Computer Vision API: What does it see?

August 29, 2016

Topics: Accessibility, WordPress.

Tweet this post

Microsoft has a service called the Computer Vision API. It’s a simple system: feed it an image, and it analyzes the image and returns text feedback. This is not a simple analysis task, but the actual process for a user is amazingly streamlined.

Naturally, very little time passed before this service was called up to provide automatic alternative text. And, honestly, this seems like an awesome way to do this! Who needs to take the time and effort to manually type in a description of your images if a machine can do it for you?

Holy crap! Does this really work?

Can a machine really do this for you? Is the content produced by a machine actually a text equivalent for the image?

To give away the punchline – no, it really can’t. I’m not talking about Microsoft’s computer vision API and whether it’s doing the job it claims – I don’t believe that’s actually relevant. I’m arguing that no matter how effectively automation can describe an image, there is always information missing.

Oh, darn. It doesn’t work.

Wait one second! I didn’t say that. It does work. It can work. But it can’t work for all images and all usages.
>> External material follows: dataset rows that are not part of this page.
-- pv_equiv track=rewrite | github.com/USEPA/ElectricityLCI | electricitylci/utils.py | get_stewi_invent_years
-- ===== SOURCE A (Python) =====
-- def get_stewi_invent_years(year):
--     """Helper function to return inventory years of interest from StEWI.
--     See https://github.com/USEPA/standardizedinventories for inventory names
--     and years, which are hard-coded here.
--
--     Parameters
--     ----------
--     year : int
--         An inventory vintage (e.g., 2020).
--
--     Returns
--     -------
--         dict
--             A dictionary of inventory codes and their most recent year of
--             data available (less than or equal to the year provided).
--
--     Notes
--     -----
--     This method answers the question, which inventories of interest should
--     go into the modelconfig files (``inventories_of_interest`` attribute) for
--     a given year.
--
--     Depends on :func:`linear_search`.
--
--     In eLCI, the inventories of interest configuration parameter cares about
--     the following data providers,
--
--     - eGRID
--     - TRI
--     - NEI
--     - RCRAInfo
--
--     Examples
--     --------
--     >>> get_stewi_invent_years(2019)
--     """
--     # A dictionary of StEWI inventories and their available vintages
--     # NOTE: inventories not considered in eLCI are commented out.
--     STEWI_DATA_VINTAGES = {
--         # 'DMR': [x for x in range(2011, 2023, 1)],
--         # 'GHGRP': [x for x in range(2011, 2023, 1)],
--         'eGRID': [2014, 2016, 2018, 2019, 2020, 2021],
--         'NEI': [2011, 2014, 2017, 2020],
--         'RCRAInfo': [x for x in range(2011, 2023, 2)],
--         'TRI': [x for x in range(2011, 2023, 1)],
--     }
--
--     r_dict = {}
--     for key in STEWI_DATA_VINTAGES.keys():
--         avail_years = STEWI_DATA_VINTAGES[key]
--         y_idx = linear_search(avail_years, year)
--         if y_idx != -1:
--             r_dict[key] = STEWI_DATA_VINTAGES[key][y_idx]
--     return r_dict
--
-- def linear_search(lst, target):
--     """Backwards search for the value less than or equal to a given value.
--
--     Parameters
--     ----------
--     lst : list
--         A list of numerically sorted data (lowest to highest).
--     target : int, float
--         A target value (e.g., year).
--
--     Returns
--     -------
--     int
--         The index of the search list associated with the value equal to or
--         less than the target, else -1 for a target out-of-range (i.e., smaller than the smallest entry in the list).
--
--     Examples
--     --------
--     >>> NEI_YEARS = [2011, 2014, 2017, 2020]
--     >>> linear_search(NEI_YEARS, 2020)
--     3
--     >>> linear_search(NEI_YEARS, 2019)
--     2
--     >>> linear_search(NEI_YEARS, 2018)
--     2
--     >>> linear_search(NEI_YEARS, 2010)
--     -1
--     """
--     for i in range(len(lst) - 1, -1, -1):
--         if lst[i] <= target:
--             return i
--     return -1
-- ===== SOURCE B (Python) =====
-- def _bisect_right(a, x):
--     """Hand-written bisect_right: index of first element > x in sorted a."""
--     lo, hi = 0, len(a)
--     while lo < hi:
--         mid = (lo + hi) // 2
--         if x < a[mid]:
--             hi = mid
--         else:
--             lo = mid + 1
--     return lo
--
--
-- def get_stewi_invent_years(year):
--     vintages = {
--         'eGRID': [2014, 2016, 2018, 2019, 2020, 2021],
--         'NEI': [2011, 2014, 2017, 2020],
--         'RCRAInfo': [2011, 2013, 2015, 2017, 2019, 2021],
--         'TRI': [2011, 2012, 2013, 2014, 2015, 2016, 2017, 2018, 2019,
--                 2020, 2021, 2022],
--     }
--     r_dict = {}
--     for key, avail in vintages.items():
--         idx = _bisect_right(avail, year) - 1
--         if idx >= 0:
--             r_dict[key] = avail[idx]
--     return r_dict
-- ===== Notes on version B (the rewrite author's own statement) =====
-- stated objective: idiomatic
-- what changed: Replaced the backward linear scan helper (returning an index, -1 sentinel) with a binary search (bisect_right - 1) per inventory list, inlining the lookup of each vintage list into one pass over the dict items.
import Mathlib
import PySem

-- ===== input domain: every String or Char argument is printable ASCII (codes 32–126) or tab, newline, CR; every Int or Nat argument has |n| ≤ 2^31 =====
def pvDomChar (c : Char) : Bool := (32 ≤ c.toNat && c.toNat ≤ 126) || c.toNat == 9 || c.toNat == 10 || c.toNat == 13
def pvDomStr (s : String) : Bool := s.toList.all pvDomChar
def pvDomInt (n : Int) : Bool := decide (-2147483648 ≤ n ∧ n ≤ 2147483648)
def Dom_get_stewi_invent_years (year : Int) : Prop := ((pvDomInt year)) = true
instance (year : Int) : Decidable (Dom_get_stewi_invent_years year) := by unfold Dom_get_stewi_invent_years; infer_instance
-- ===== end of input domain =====

-- B replaces A's backward linear scan (index + -1 sentinel) with a hand-written
-- binary search (bisect_right - 1) per inventory list; same returned dict.


-- ===== PORT A =====
-- A's vintage dictionary (insertion order preserved); ranges via PySem.List.pyRange.
def pvSTEWI : PySem.Dict String (List Int) :=
  PySem.Dict.ofList
    [("eGRID", [2014, 2016, 2018, 2019, 2020, 2021]),
     ("NEI", [2011, 2014, 2017, 2020]),
     ("RCRAInfo", PySem.List.pyRange 2011 2023 2),
     ("TRI", PySem.List.pyRange 2011 2023 1)]

-- linear_search's loop over range(len(lst)-1, -1, -1); early return = recursion result.
-- pyGet? is always in range for these indices (the none branch is unreachable).
def pvLSgo (lst : List Int) (target : Int) : List Int → Int
  | [] => -1
  | i :: rest =>
    match PySem.List.pyGet? lst i with
    | some v => if v ≤ target then i else pvLSgo lst target rest
    | none => pvLSgo lst target rest

def linear_search (lst : List Int) (target : Int) : Int :=
  pvLSgo lst target (PySem.List.pyRange ((lst.length : Int) - 1) (-1) (-1))

def get_stewi_invent_years (year : Int) : List (String × Int) :=
  ((pvSTEWI.keys).foldl
    (fun (r : PySem.Dict String Int) key =>
      let avail_years := (pvSTEWI.get? key).getD []
      let y_idx := linear_search avail_years year
      if y_idx ≠ -1 then
        r.insert key ((PySem.List.pyGet? avail_years y_idx).getD 0)
      else r) PySem.Dict.empty).items

-- ===== PORT B =====
-- B's vintage dictionary, lists written out as literals (as in Source B).
def pvSTEWIB : PySem.Dict String (List Int) :=
  PySem.Dict.ofList
    [("eGRID", [2014, 2016, 2018, 2019, 2020, 2021]),
     ("NEI", [2011, 2014, 2017, 2020]),
     ("RCRAInfo", [2011, 2013, 2015, 2017, 2019, 2021]),
     ("TRI", [2011, 2012, 2013, 2014, 2015, 2016, 2017, 2018, 2019, 2020, 2021, 2022])]

-- hand-written bisect_right while-loop from Source B; the fuel argument only bounds
-- the loop (a.length iterations always suffice, the interval halves each step)
-- and makes the recursion structural; it never changes the result.
def pvBRgo (a : List Int) (x : Int) : Nat → Nat → Nat → Nat
  | lo, _, 0 => lo
  | lo, hi, fuel + 1 =>
    if lo < hi then
      let mid := (lo + hi) / 2
      if x < a.getD mid 0 then pvBRgo a x lo mid fuel
      else pvBRgo a x (mid + 1) hi fuel
    else lo

def pvBisectRight (a : List Int) (x : Int) : Nat := pvBRgo a x 0 a.length a.length

def get_stewi_invent_years_alt (year : Int) : List (String × Int) :=
  ((pvSTEWIB.items).foldl
    (fun (r : PySem.Dict String Int) kv =>
      let idx : Int := (pvBisectRight kv.2 year : Int) - 1
      if 0 ≤ idx then r.insert kv.1 (kv.2.getD idx.toNat 0)
      else r) PySem.Dict.empty).items

-- ===== PRECONDITION & SPEC =====
def Spec_get_stewi_invent_years (year : Int) (out : List (String × Int)) : Prop := out = get_stewi_invent_years_alt year
instance (year : Int) (out : List (String × Int)) : Decidable (Spec_get_stewi_invent_years year out) := by unfold Spec_get_stewi_invent_years; infer_instance

-- ===== CLAIM (what is proved, stated in full; the proofs are below) =====
def Claim_equal_get_stewi_invent_years : Prop := ∀ (year : Int), Dom_get_stewi_invent_years year → Spec_get_stewi_invent_years year (get_stewi_invent_years year)

-- ===== LEMMAS AND PROOFS =====

-- concrete evaluations used to unfold the two ports at a symbolic year
lemma pv_keys : pvSTEWI.keys = ["eGRID", "NEI", "RCRAInfo", "TRI"] := by decide
lemma pv_g1 : (pvSTEWI.get? "eGRID").getD [] = [2014, 2016, 2018, 2019, 2020, 2021] := by decide
lemma pv_g2 : (pvSTEWI.get? "NEI").getD [] = [2011, 2014, 2017, 2020] := by decide
lemma pv_g3 : (pvSTEWI.get? "RCRAInfo").getD [] = [2011, 2013, 2015, 2017, 2019, 2021] := by decide
lemma pv_g4 : (pvSTEWI.get? "TRI").getD [] = [2011, 2012, 2013, 2014, 2015, 2016, 2017, 2018, 2019, 2020, 2021, 2022] := by decide
lemma pv_itemsB : pvSTEWIB.items =
    [("eGRID", [2014, 2016, 2018, 2019, 2020, 2021]),
     ("NEI", [2011, 2014, 2017, 2020]),
     ("RCRAInfo", [2011, 2013, 2015, 2017, 2019, 2021]),
     ("TRI", [2011, 2012, 2013, 2014, 2015, 2016, 2017, 2018, 2019, 2020, 2021, 2022])] := by decide

-- the backward scan returns -1 when the target is below every list element
lemma pvLSgo_none (lst : List Int) (x : Int) (h : ∀ v ∈ lst, x < v) :
    ∀ idxs : List Int, pvLSgo lst x idxs = -1 := by
  intro idxs
  induction idxs with
  | nil => rfl
  | cons i rest ih =>
    simp only [pvLSgo]
    cases hg : PySem.List.pyGet? lst i with
    | none => exact ih
    | some v =>
      have hv : v ∈ lst := PySem.List.mem_of_pyGet?_eq_some lst hg
      show (if v ≤ x then i else pvLSgo lst x rest) = -1
      rw [if_neg (by have := h v hv; omega)]
      exact ih

-- the backward scan returns the first index of its index list when that
-- index holds a value ≤ the target
lemma pvLSgo_head (lst : List Int) (x i : Int) (rest : List Int) (v : Int)
    (hv : PySem.List.pyGet? lst i = some v) (h : v ≤ x) :
    pvLSgo lst x (i :: rest) = i := by
  simp only [pvLSgo, hv]
  show (if v ≤ x then i else pvLSgo lst x rest) = i
  exact if_pos h

lemma pvls_low (L : List Int) (x : Int) (h : ∀ v ∈ L, x < v) :
    linear_search L x = -1 := by
  unfold linear_search
  exact pvLSgo_none L x h _

-- index lists range(len-1, -1, -1) for the three list lengths that occur
lemma pv_r6 : PySem.List.pyRange 5 (-1) (-1) = [5, 4, 3, 2, 1, 0] := by decide
lemma pv_r4 : PySem.List.pyRange 3 (-1) (-1) = [3, 2, 1, 0] := by decide
lemma pv_r12 : PySem.List.pyRange 11 (-1) (-1) = [11, 10, 9, 8, 7, 6, 5, 4, 3, 2, 1, 0] := by decide

-- the binary search stays at lo when the target is below every list element
lemma pvBRgo_low (a : List Int) (x : Int) (h : ∀ v ∈ a, x < v) :
    ∀ fuel lo hi : Nat, hi ≤ a.length → pvBRgo a x lo hi fuel = lo := by
  intro fuel
  induction fuel with
  | zero => intro lo hi _; rfl
  | succ f ih =>
    intro lo hi hhi
    simp only [pvBRgo]
    by_cases hlt : lo < hi
    · rw [if_pos hlt]
      have hmid : (lo + hi) / 2 < a.length := by omega
      have hget : a.getD ((lo + hi) / 2) 0 = a[(lo + hi) / 2] := List.getD_eq_getElem a 0 hmid
      have hmem : a[(lo + hi) / 2] ∈ a := List.getElem_mem hmid
      rw [if_pos (by rw [hget]; exact h _ hmem)]
      exact ih lo ((lo + hi) / 2) (by omega)
    · exact if_neg hlt

-- the binary search reaches hi when every list element is ≤ the target
lemma pvBRgo_high (a : List Int) (x : Int) (h : ∀ v ∈ a, v ≤ x) :
    ∀ fuel lo hi : Nat, lo ≤ hi → hi ≤ a.length → hi - lo ≤ fuel → pvBRgo a x lo hi fuel = hi := by
  intro fuel
  induction fuel with
  | zero =>
    intro lo hi h1 _ h3
    have heq : lo = hi := by omega
    rw [heq]
    rfl
  | succ f ih =>
    intro lo hi h1 hhi h3
    simp only [pvBRgo]
    by_cases hlt : lo < hi
    · rw [if_pos hlt]
      have hmid : (lo + hi) / 2 < a.length := by omega
      have hget : a.getD ((lo + hi) / 2) 0 = a[(lo + hi) / 2] := List.getD_eq_getElem a 0 hmid
      have hmem : a[(lo + hi) / 2] ∈ a := List.getElem_mem hmid
      rw [if_neg (by rw [hget]; have := h _ hmem; omega)]
      exact ih ((lo + hi) / 2 + 1) hi (by omega) hhi (by omega)
    · rw [if_neg hlt]; omega

lemma pvbr_low (L : List Int) (x : Int) (h : ∀ v ∈ L, x < v) :
    pvBisectRight L x = 0 := by
  unfold pvBisectRight
  exact pvBRgo_low L x h _ 0 _ le_rfl

lemma pvbr_high (L : List Int) (x : Int) (h : ∀ v ∈ L, v ≤ x) :
    pvBisectRight L x = L.length := by
  unfold pvBisectRight
  exact pvBRgo_high L x h _ 0 _ (Nat.zero_le _) le_rfl (by omega)

-- Below the earliest vintage (2011) both programs return the empty dict.
lemma pv_low (year : Int) (h : year < 2011) :
    get_stewi_invent_years year = get_stewi_invent_years_alt year := by
  have m1 : ∀ v ∈ ([2014, 2016, 2018, 2019, 2020, 2021] : List Int), year < v := by
    intro v hv; fin_cases hv <;> omega
  have m2 : ∀ v ∈ ([2011, 2014, 2017, 2020] : List Int), year < v := by
    intro v hv; fin_cases hv <;> omega
  have m3 : ∀ v ∈ ([2011, 2013, 2015, 2017, 2019, 2021] : List Int), year < v := by
    intro v hv; fin_cases hv <;> omega
  have m4 : ∀ v ∈ ([2011, 2012, 2013, 2014, 2015, 2016, 2017, 2018, 2019, 2020, 2021, 2022] : List Int), year < v := by
    intro v hv; fin_cases hv <;> omega
  simp only [get_stewi_invent_years, get_stewi_invent_years_alt, pv_keys, pv_itemsB,
    List.foldl, pv_g1, pv_g2, pv_g3, pv_g4,
    pvls_low _ year m1, pvls_low _ year m2, pvls_low _ year m3, pvls_low _ year m4,
    pvbr_low _ year m1, pvbr_low _ year m2, pvbr_low _ year m3, pvbr_low _ year m4]
  decide

-- From 2022 on both programs return the latest vintage of every inventory.
lemma pv_high (year : Int) (h : 2022 ≤ year) :
    get_stewi_invent_years year = get_stewi_invent_years_alt year := by
  have m1 : ∀ v ∈ ([2014, 2016, 2018, 2019, 2020, 2021] : List Int), v ≤ year := by
    intro v hv; fin_cases hv <;> omega
  have m2 : ∀ v ∈ ([2011, 2014, 2017, 2020] : List Int), v ≤ year := by
    intro v hv; fin_cases hv <;> omega
  have m3 : ∀ v ∈ ([2011, 2013, 2015, 2017, 2019, 2021] : List Int), v ≤ year := by
    intro v hv; fin_cases hv <;> omega
  have m4 : ∀ v ∈ ([2011, 2012, 2013, 2014, 2015, 2016, 2017, 2018, 2019, 2020, 2021, 2022] : List Int), v ≤ year := by
    intro v hv; fin_cases hv <;> omega
  have l1 : linear_search [2014, 2016, 2018, 2019, 2020, 2021] year = 5 := by
    unfold linear_search; norm_num; rw [pv_r6]; exact pvLSgo_head _ year 5 _ 2021 (by decide) (by omega)
  have l2 : linear_search [2011, 2014, 2017, 2020] year = 3 := by
    unfold linear_search; norm_num; rw [pv_r4]; exact pvLSgo_head _ year 3 _ 2020 (by decide) (by omega)
  have l3 : linear_search [2011, 2013, 2015, 2017, 2019, 2021] year = 5 := by
    unfold linear_search; norm_num; rw [pv_r6]; exact pvLSgo_head _ year 5 _ 2021 (by decide) (by omega)
  have l4 : linear_search [2011, 2012, 2013, 2014, 2015, 2016, 2017, 2018, 2019, 2020, 2021, 2022] year = 11 := by
    unfold linear_search; norm_num; rw [pv_r12]; exact pvLSgo_head _ year 11 _ 2022 (by decide) (by omega)
  simp only [get_stewi_invent_years, get_stewi_invent_years_alt, pv_keys, pv_itemsB,
    List.foldl, pv_g1, pv_g2, pv_g3, pv_g4, l1, l2, l3, l4,
    pvbr_high _ year m1, pvbr_high _ year m2, pvbr_high _ year m3, pvbr_high _ year m4]
  decide

-- ===== VERDICT (by name: the statement is the Claim_ definition above) =====
theorem get_stewi_invent_years_spec : Claim_equal_get_stewi_invent_years := by
  intro year _
  unfold Spec_get_stewi_invent_years
  rcases lt_or_ge year 2011 with h | h
  · exact pv_low year h
  rcases lt_or_ge year 2022 with h2 | h2
  · interval_cases year <;> decide
  · exact pv_high year h2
Ask yourself if the data produced from the literal content of an image suffices as an alternative to the text. Sometimes, it does. For a picture of a white teapot, with no other content, there’s a good chance that the automatic data is sufficient. If you have processing with enough data, you might even be able to identify the model and brand. If your image is stock photography where the only relevant information is “a man in a blue business suit”, then this also might be enough.

(Just for clarity: you will need to double check the descriptions. They aren’t going to be 100% accurate.)

What about significant images?

Significant images may be art, memory, or information, but the image is important on its own, without any surrounding content.

Let’s consider an example where automatic processing falls short. Imagine a photo of your grandmother at a picnic. We can start with a basic idea of what an automated description might produce. As a first pass, I’m imagining something like “Old woman in a park.”

We’ll take our example further, and assume that the machine recognizes this is a picnic. Let’s also assume that they’re able to farm personal data and identify the specific person in the image. Let’s assume that they look at the image metadata and know when and where the photo was taken. Now the automatic alternate text could be “Jane Doe, my grandmother, at a picnic in Grand Forks, North Dakota on May 15th, 2016”.

Is that good alternate text? Probably, yes. But I have two concerns: first, you’ve given up your privacy to allow software to know that much about you. Second, this alternate text is not aware of what this picture means.

Perhaps, the alt attribute you want for this image is “The last time I saw my grandmother, at our annual family reunion at the family farm.” That emotional context may not be in any way present in the photo itself.

I’m not saying that it’s impossible for automatic processing to come up with valid, effective alternative text. There are some definite use cases where this is valid. I am saying, however, that automated image descriptions are fundamentally limited to the objects in view. When you’re describing an image, sometimes the most important part of the image is what’s missing.

All right. I’m confused. Tell me what to do.

Sorry, but I can’t do that. What I can tell you is that you will always need to verify automated alternative text. It won’t always be right no matter how basic your images are. Is inaccurate alternative text better than no alternative text? No, I’m afraid it isn’t. There aren’t any benefits to a description of an image that’s just wrong.

That’s the story of accessibility. Automation can do a lot of grunt work for you – but in the end, you’re going to need to check your work.

Have something to contribute?




« Read my Comment Policy

2 Comments to “Computer Vision API: What does it see?”

  1. Thanks for chiming in, Christopher! I agree that there’s a lot of potential in this, especially for back-filling large volumes of images with no alt attributes – providing *something* is generally going to be better than nothing, as long as the site isn’t littered with a lot of noisy non-content images!

  2. Great comments on the promise and peril of automating alt text. Your example of the image being limited to objects in view is a good example of the limitations that the technology will always face. Over time I think the automated technology will get better and possibly even learn to use the content, but scenarios where the technology could derive the intent or emotion of the author through some kind of neural interface is probably still down the road.

    That said, I could see a day in the not too distant future when this type of technology is able to provide a better description than what many humans would provide. I think your argument still stands in that scenario in that a review of any automated alt text by someone trained in writing effective alt text will be needed for a long time, but I’m less confident that will always be the case.